The left’s idea of justice has some Biblical sources as well (of course).  But as Dante’s poem reminds us: ministers of vengeance and cupidity seem to usually have the upper hand in the Christian churches.  There are always heathens and heretics at the door—and surely god does not want you to extend a helping hand to them.  All that love your enemies stuff is overwritten by the doctrine of god’s eventual justice, of the fact of hell. If even God can’t love wicked humans, but sends them to hell, then there is a definite limit to what enemies you are enjoined to love.

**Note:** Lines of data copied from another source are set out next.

-- ===== VERDICT (by name: the statement is the Claim_ definition above) =====
theorem get_n_most_frequent_spec : Claim_equal_get_n_most_frequent := by
  intro input n _
  unfold Spec_get_n_most_frequent get_n_most_frequent get_n_most_frequent_alt
  rw [freqA_eq]
  dsimp only
  set L := PySem.List.sorted
      (input.foldl (fun d x => d.insert x (d.getD x 0 + 1)) PySem.Dict.empty).items
      (fun kv : Int × Int => kv.2) true with hL
  have hP : L.Pairwise (fun a b : Int × Int => b.2 ≤ a.2) :=
    PySem.List.sorted_pairwise_rev _ _
  by_cases hn : n ≤ 0
  · rw [if_pos (Or.inl hn), loopA, if_neg (by rintro ⟨_, h2⟩; simp at h2; omega)]
  · by_cases hLnil : L = []
    · rw [if_pos (Or.inr hLnil), loopA,
        if_neg (by rintro ⟨h1, _⟩; rw [hLnil] at h1; simp at h1)]
    · obtain ⟨c, rest, hcons⟩ := List.exists_cons_of_ne_nil hLnil
      rw [if_neg (by rintro (h | h); exacts [hn h, hLnil h])]
      refine loopA_eq L n hP (by omega) L.length (c.2 + 1) [] 0 (by omega) ?_ rfl ?_
      · symm
        refine List.filter_eq_nil_iff.mpr ?_
        intro b hb
        have := head_bound L c rest hP hcons b hb
        simp only [decide_eq_true_eq]
        omega
      · have he : L.filter (fun x => decide (c.2 + 1 < x.2)) = [] :=
          List.filter_eq_nil_iff.mpr (fun b hb => by
            have := head_bound L c rest hP hcons b hb
            simp only [decide_eq_true_eq]
            omega)
        rw [he]
        simpa using hn
-- pv_equiv track=rewrite | github.com/edwinyyyu/MemMachine | evaluation/attribute_memory/research/round22_refinements/architectures/aen3b_fair.py | render_window
-- ===== SOURCE A (Python) =====
-- def render_window(window_turns, target_turn_lo):
--     lines = []
--     in_target = False
--     for tidx, text in window_turns:
--         if not in_target and tidx >= target_turn_lo:
--             lines.append("--- TARGET TURNS (emit entries for these) ---")
--             in_target = True
--         prefix = "  TARGET" if in_target else "  CONTEXT"
--         lines.append(f"{prefix} TURN {tidx}: {text}")
--     if not in_target:
--         lines.insert(0, "--- TARGET TURNS ---")
--     return "\n".join(lines)
-- ===== SOURCE B (Python) =====
-- def render_window(window_turns, target_turn_lo):
--     turns = list(window_turns)
--     split = next((i for i, (tidx, _) in enumerate(turns) if tidx >= target_turn_lo), None)
--     if split is None:
--         lines = ["--- TARGET TURNS ---"]
--         lines += [f"  CONTEXT TURN {t}: {x}" for t, x in turns]
--     else:
--         lines = [f"  CONTEXT TURN {t}: {x}" for t, x in turns[:split]]
--         lines.append("--- TARGET TURNS (emit entries for these) ---")
--         lines += [f"  TARGET TURN {t}: {x}" for t, x in turns[split:]]
--     return "\n".join(lines)
-- ===== Notes on version B (the rewrite author's own statement) =====
-- stated objective: simpler
-- what changed: Replaced the sticky in_target flag mutated inside one loop (plus a front list.insert) with a precomputed split index and two plain slice passes emitting CONTEXT then TARGET lines.
import Mathlib
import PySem

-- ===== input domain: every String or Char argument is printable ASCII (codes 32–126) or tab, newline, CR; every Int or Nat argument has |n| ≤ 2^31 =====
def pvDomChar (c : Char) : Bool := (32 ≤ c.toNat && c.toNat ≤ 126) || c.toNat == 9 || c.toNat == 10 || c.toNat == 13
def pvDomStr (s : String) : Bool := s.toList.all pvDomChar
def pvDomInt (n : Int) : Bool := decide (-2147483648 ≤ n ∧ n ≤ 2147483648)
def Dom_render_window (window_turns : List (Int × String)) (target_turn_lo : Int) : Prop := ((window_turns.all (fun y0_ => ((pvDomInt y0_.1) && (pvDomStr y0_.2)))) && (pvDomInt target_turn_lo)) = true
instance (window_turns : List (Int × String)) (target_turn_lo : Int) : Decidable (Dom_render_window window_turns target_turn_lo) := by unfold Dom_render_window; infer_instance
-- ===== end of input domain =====

-- B replaces A's sticky in_target flag (and the front list.insert) by a precomputed
-- first-crossing split and two slice passes; objective: simpler, same O(n) cost.

-- ===== PORT A =====
-- A's loop: state (lines, in_target), in Python order.
def renderLoopA (target_turn_lo : Int) : List (Int × String) → List String → Bool → (List String × Bool)
  | [], lines, in_target => (lines, in_target)
  | (tidx, text) :: rest, lines, in_target =>
      let st := if !in_target && decide (tidx ≥ target_turn_lo)
                then (lines ++ ["--- TARGET TURNS (emit entries for these) ---"], true)
                else (lines, in_target)
      let pre := if st.2 then "  TARGET" else "  CONTEXT"
      renderLoopA target_turn_lo rest (st.1 ++ [pre ++ " TURN " ++ PySem.Int.toStr tidx ++ ": " ++ text]) st.2

def render_window (window_turns : List (Int × String)) (target_turn_lo : Int) : String :=
  let st := renderLoopA target_turn_lo window_turns [] false
  let lines := if !st.2 then "--- TARGET TURNS ---" :: st.1 else st.1
  PySem.Str.join "\n" lines

-- ===== PORT B =====
def ctxLine (p : Int × String) : String := "  CONTEXT TURN " ++ PySem.Int.toStr p.1 ++ ": " ++ p.2
def tgtLine (p : Int × String) : String := "  TARGET TURN " ++ PySem.Int.toStr p.1 ++ ": " ++ p.2

def render_window_alt (window_turns : List (Int × String)) (target_turn_lo : Int) : String :=
  -- split = first index with tidx ≥ target_turn_lo: turns[:split] / turns[split:]
  let preT := window_turns.takeWhile (fun p => decide (p.1 < target_turn_lo))
  let postT := window_turns.dropWhile (fun p => decide (p.1 < target_turn_lo))
  let lines :=
    if postT.isEmpty then
      "--- TARGET TURNS ---" :: window_turns.map ctxLine
    else
      preT.map ctxLine ++ ("--- TARGET TURNS (emit entries for these) ---" :: postT.map tgtLine)
  PySem.Str.join "\n" lines

-- ===== PRECONDITION & SPEC =====
def Spec_render_window (window_turns : List (Int × String)) (target_turn_lo : Int) (out : String) : Prop := out = render_window_alt window_turns target_turn_lo
instance (window_turns : List (Int × String)) (target_turn_lo : Int) (out : String) : Decidable (Spec_render_window window_turns target_turn_lo out) := by unfold Spec_render_window; infer_instance

-- ===== CLAIM (what is proved, stated in full; the proofs are below) =====
def Claim_equal_render_window : Prop := ∀ (window_turns : List (Int × String)) (target_turn_lo : Int), Dom_render_window window_turns target_turn_lo → Spec_render_window window_turns target_turn_lo (render_window window_turns target_turn_lo)

-- ===== LEMMAS AND PROOFS =====
theorem renderLoopA_true (lo : Int) (l : List (Int × String)) (acc : List String) :
    renderLoopA lo l acc true = (acc ++ l.map tgtLine, true) := by
  induction l generalizing acc with
  | nil => simp [renderLoopA]
  | cons p rest ih =>
      obtain ⟨t, x⟩ := p
      simp [renderLoopA, ih, tgtLine, String.append_assoc]

theorem renderLoopA_false (lo : Int) (l : List (Int × String)) (acc : List String) :
    renderLoopA lo l acc false =
      if (l.dropWhile (fun p => decide (p.1 < lo))).isEmpty then
        (acc ++ l.map ctxLine, false)
      else
        (acc ++ (l.takeWhile (fun p => decide (p.1 < lo))).map ctxLine
             ++ "--- TARGET TURNS (emit entries for these) ---"
                :: (l.dropWhile (fun p => decide (p.1 < lo))).map tgtLine, true) := by
  induction l generalizing acc with
  | nil => simp [renderLoopA]
  | cons p rest ih =>
      obtain ⟨t, x⟩ := p
      by_cases h : t < lo
      · have hge : ¬ t ≥ lo := by omega
        have hd : List.dropWhile (fun p => decide (p.1 < lo)) ((t, x) :: rest)
            = List.dropWhile (fun p => decide (p.1 < lo)) rest := by simp [h]
        have ht : List.takeWhile (fun p => decide (p.1 < lo)) ((t, x) :: rest)
            = (t, x) :: List.takeWhile (fun p => decide (p.1 < lo)) rest := by simp [h]
        simp only [renderLoopA, hge, ih, hd, ht, ctxLine]
        split_ifs <;> simp_all [String.append_assoc, ctxLine]
      · have hge : t ≥ lo := by omega
        simp [renderLoopA, hge, h, List.dropWhile_cons_of_neg, List.takeWhile_cons_of_neg,
          renderLoopA_true, tgtLine, String.append_assoc]

-- ===== VERDICT (by name: the statement is the Claim_ definition above) =====
theorem render_window_spec : Claim_equal_render_window := by
  intro w lo _
  unfold Spec_render_window render_window render_window_alt
  rw [renderLoopA_false]
  by_cases h : (w.dropWhile (fun p => decide (p.1 < lo))).isEmpty
  · have hall : w.takeWhile (fun p => decide (p.1 < lo)) = w := by
      rw [List.isEmpty_iff] at h
      have := List.takeWhile_append_dropWhile (p := fun p => decide (p.1 < lo)) (l := w)
      simpa [h] using this
    simp [h]
  · simp [h]
theorem B_run (cs : List Char) : ∀ (out : List (List Char)) (lv : Int) (pp : Bool) (buf : List Char),
    goodBuf buf = true →
    (emitB (cs.foldl BStep (out, lv, pp, buf)).1 (cs.foldl BStep (out, lv, pp, buf)).2.2.2
        (cs.foldl BStep (out, lv, pp, buf)).2.1 (cs.foldl BStep (out, lv, pp, buf)).2.2.1).1
      = (procT out (TWA buf (cs.filter (· ≠ '\n'))) lv pp).1 := by
  induction cs with
  | nil =>
    intro out lv pp buf h
    simp only [List.foldl_nil, List.filter_nil, TWA]
    rw [tw_nil_good buf h]
    by_cases hb : buf = []
    · subst hb; simp [procT, emitB]
    · simp only [hb, ite_false]
      simp [procT]
  | cons c r ih =>
    intro out lv pp buf h
    by_cases hnl : c = '\n'
    · subst hnl
      rw [List.foldl_cons, show BStep (out, lv, pp, buf) '\n' = (out, lv, pp, buf) by
        simp [BStep]]
      rw [ih out lv pp buf h]
      simp
    · by_cases hs : PySem.Chars.isspace c = true
      · rw [List.foldl_cons, show BStep (out, lv, pp, buf) c
            = ((emitB out buf lv pp).1, (emitB out buf lv pp).2.1, (emitB out buf lv pp).2.2, []) by
              simp [BStep, hnl, hs]]
        rw [ih _ _ _ [] rfl]
        rw [show (c :: r).filter (· ≠ '\n') = c :: r.filter (· ≠ '\n') by simp [hnl]]
        simp only [TWA, hs, ite_true]
        rw [tw_nil_good buf h]
        by_cases hb : buf = []
        · subst hb
          simp [procT, emitB]
        · simp only [hb, ite_false, List.singleton_append, procT]
      · have hs' : PySem.Chars.isspace c = false := by simpa using hs
        rw [show (c :: r).filter (· ≠ '\n') = c :: r.filter (· ≠ '\n') by simp [hnl]]
        by_cases hlp : c = '('
        · subst hlp
          rw [List.foldl_cons, show BStep (out, lv, pp, buf) '('
              = ((emitB out (buf ++ ['(']) lv pp).1, (emitB out (buf ++ ['(']) lv pp).2.1,
                 (emitB out (buf ++ ['(']) lv pp).2.2, []) by simp [BStep, hs']]
          rw [ih _ _ _ [] rfl]
          simp only [TWA, hs', Bool.false_eq_true, ite_false]
          rw [show buf ++ ['('] = buf ++ '(' :: [] from rfl, TWA_flush_lparen _ [] buf h]
          simp only [procT]
        · by_cases hrp : c = ')'
          · subst hrp
            rw [List.foldl_cons, show BStep (out, lv, pp, buf) ')'
                = ((emitB out buf lv pp).1, (emitB out buf lv pp).2.1,
                   (emitB out buf lv pp).2.2, [')']) by simp [BStep, hs']]
            rw [ih _ _ _ [')'] (by decide)]
            simp only [TWA, hs', Bool.false_eq_true, ite_false]
            rw [show buf ++ [')'] = buf ++ ')' :: [] from rfl, TWA_flush_rparen _ [] buf h]
            by_cases hb : buf = []
            · subst hb; simp [procT, emitB]
            · simp only [hb, ite_false, List.singleton_append, procT]
          · have hplain : plainC c = true := by
              simp [plainC, hs', hlp, hrp]
            rw [List.foldl_cons, show BStep (out, lv, pp, buf) c
                = (out, lv, pp, buf ++ [c]) by simp [BStep, hnl, hs', hlp, hrp]]
            rw [ih _ _ _ (buf ++ [c]) (goodBuf_append_plain buf c h hplain)]
            simp only [TWA, hs', Bool.false_eq_true, ite_false]

theorem foldl_build (f : List Char → List Char) (ws : List (List Char)) : ∀ (acc0 : List Char),
    ws.foldl (fun acc w => acc ++ f w ++ [' ']) acc0
      = acc0 ++ (ws.map (fun w => f w ++ [' '])).flatten := by
  induction ws with
  | nil => intro acc0; simp
  | cons w rest ih => intro acc0; rw [List.foldl_cons, ih]; simp

theorem main_eq (parse : String) : extract_temp parse = extract_temp_alt parse := by
  unfold extract_temp extract_temp_alt
  simp only []
  -- name the '\n'-free character list
  have hrep : PySem.Chars.replace parse.toList ['\n'] [] = parse.toList.filter (· ≠ '\n') :=
    replace_newline _
  rw [hrep]
  set cs' : List Char := parse.toList.filter (· ≠ '\n') with hcs'
  -- words and their properties
  have hwprops : ∀ w ∈ PySem.Chars.split₀ cs', w ≠ [] ∧ ∀ c ∈ w, PySem.Chars.isspace c = false :=
    split₀_props cs'
  -- the nonleaves string
  rw [foldl_build (fun w => PySem.Chars.replace (PySem.Chars.replace w ['('] ['(', ' '])
    [')'] [' ', ')']) (PySem.Chars.split₀ cs') []]
  simp only [expand_eq, List.nil_append]
  -- arr = tokens
  have harr : PySem.Chars.split₀
      (((PySem.Chars.split₀ cs').map (fun w => w.flatMap hsub ++ [' '])).flatten)
      = TWA [] cs' := by
    have h1 : PySem.Chars.split₀
        (((PySem.Chars.split₀ cs').map (fun w => w.flatMap hsub ++ [' '])).flatten)
        = (PySem.Chars.split₀ cs').flatMap (fun w => tw [] w) := by
      show PySem.Chars.split₀.go _ [] [] = _
      rw [go_words (PySem.Chars.split₀ cs') [] (fun w hw => (hwprops w hw).2)]
      simp
    have h2 : (PySem.Chars.split₀ cs').flatMap (fun w => tw [] w) = TWA [] cs' := by
      have := go_TWA cs' [] []
      simpa [PySem.Chars.split₀] using this
    rw [h1, h2]
  -- token list properties
  have htokprops : ∀ w ∈ PySem.Chars.split₀
      (((PySem.Chars.split₀ cs').map (fun w => w.flatMap hsub ++ [' '])).flatten),
      w ≠ [] ∧ ∀ c ∈ w, PySem.Chars.isspace c = false := split₀_props _
  set arr : List (List Char) := PySem.Chars.split₀
      (((PySem.Chars.split₀ cs').map (fun w => w.flatMap hsub ++ [' '])).flatten) with harrdef
  -- the blanking loop
  rw [dedup_loop_final arr]
  -- join then split removes the blanks, giving the deduplicated token list
  have hjoin : PySem.Chars.split₀ (PySem.Chars.join [' '] (markB true arr)) = ddT true arr := by
    have hm : ∀ w ∈ markB true arr, ∀ c ∈ w, PySem.Chars.isspace c = false := by
      intro w hw
      rcases markB_mem arr true w hw with h | h
      · subst h; intro c hc; cases hc
      · exact (htokprops w h).2
    show PySem.Chars.split₀.go _ [] [] = _
    rw [go_join (markB true arr) [] hm]
    simp only [List.reverse_nil, List.nil_append]
    exact filter_markB arr true (fun t ht => (htokprops t ht).1)
  rw [hjoin]
  -- the final level-counting fold
  rw [show (fun (st : Int × List (List Char)) tok =>
      let lv := if tok == ['('] then st.1 + 1 else st.1
      let stk := if lv ≤ 2 then st.2 ++ [tok] else st.2
      let lv2 := if tok == [')'] then lv - 1 else lv
      (lv2, stk)) = AStep from rfl]
  rw [foldA_dd arr [] 0 true (fun t ht => (htokprops t ht).1)]
  -- B's side
  rw [show (fun (st : List (List Char) × Int × Bool × List Char) ch =>
      if ch == '\n' then st
      else if PySem.Chars.isspace ch then
        let e := emitB st.1 st.2.2.2 st.2.1 st.2.2.1
        (e.1, e.2.1, e.2.2, [])
      else if ch == '(' then
        let e := emitB st.1 (st.2.2.2 ++ ['(']) st.2.1 st.2.2.1
        (e.1, e.2.1, e.2.2, [])
      else if ch == ')' then
        let e := emitB st.1 st.2.2.2 st.2.1 st.2.2.1
        (e.1, e.2.1, e.2.2, [')'])
      else (st.1, st.2.1, st.2.2.1, st.2.2.2 ++ [ch])) = BStep from rfl]
  rw [B_run parse.toList [['('], ['R','O','O','T']] 0 true [] rfl]
  rw [← hcs', ← harr]
  rw [show ([['('], ['R','O','O','T']] : List (List Char))
      = [['('], ['R','O','O','T']] ++ [] from rfl, procT_append]
  simp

So the two sides talk past one another.  The right sees threats, enemies, and (simply in some cases) the undeserving.  The reprobate not only bring suffering upon themselves,  but it also outrageous if society does not act to punish them, to make them pay for their waywardness. Why leave punishment to the next world when you can get the jump of divine vengeance in this one?

The left (bleeding heart liberals) saves its indignation for the cruelty of a society that treats those it deems unworthy so harshly.  Its cries for justice are for society to do right by these neglected souls, not to heap more suffering upon them.

One thought on “Justice and American Politics

  1. Where the Left fails miserably is that they forget that, if I owe what is mine to some other merely for existing, then I also have a form of ownership of them and the duty to end them if they become a drain or threat simply because they exist poorly.

    If I am their keeper, then I am their keeper with all that implies.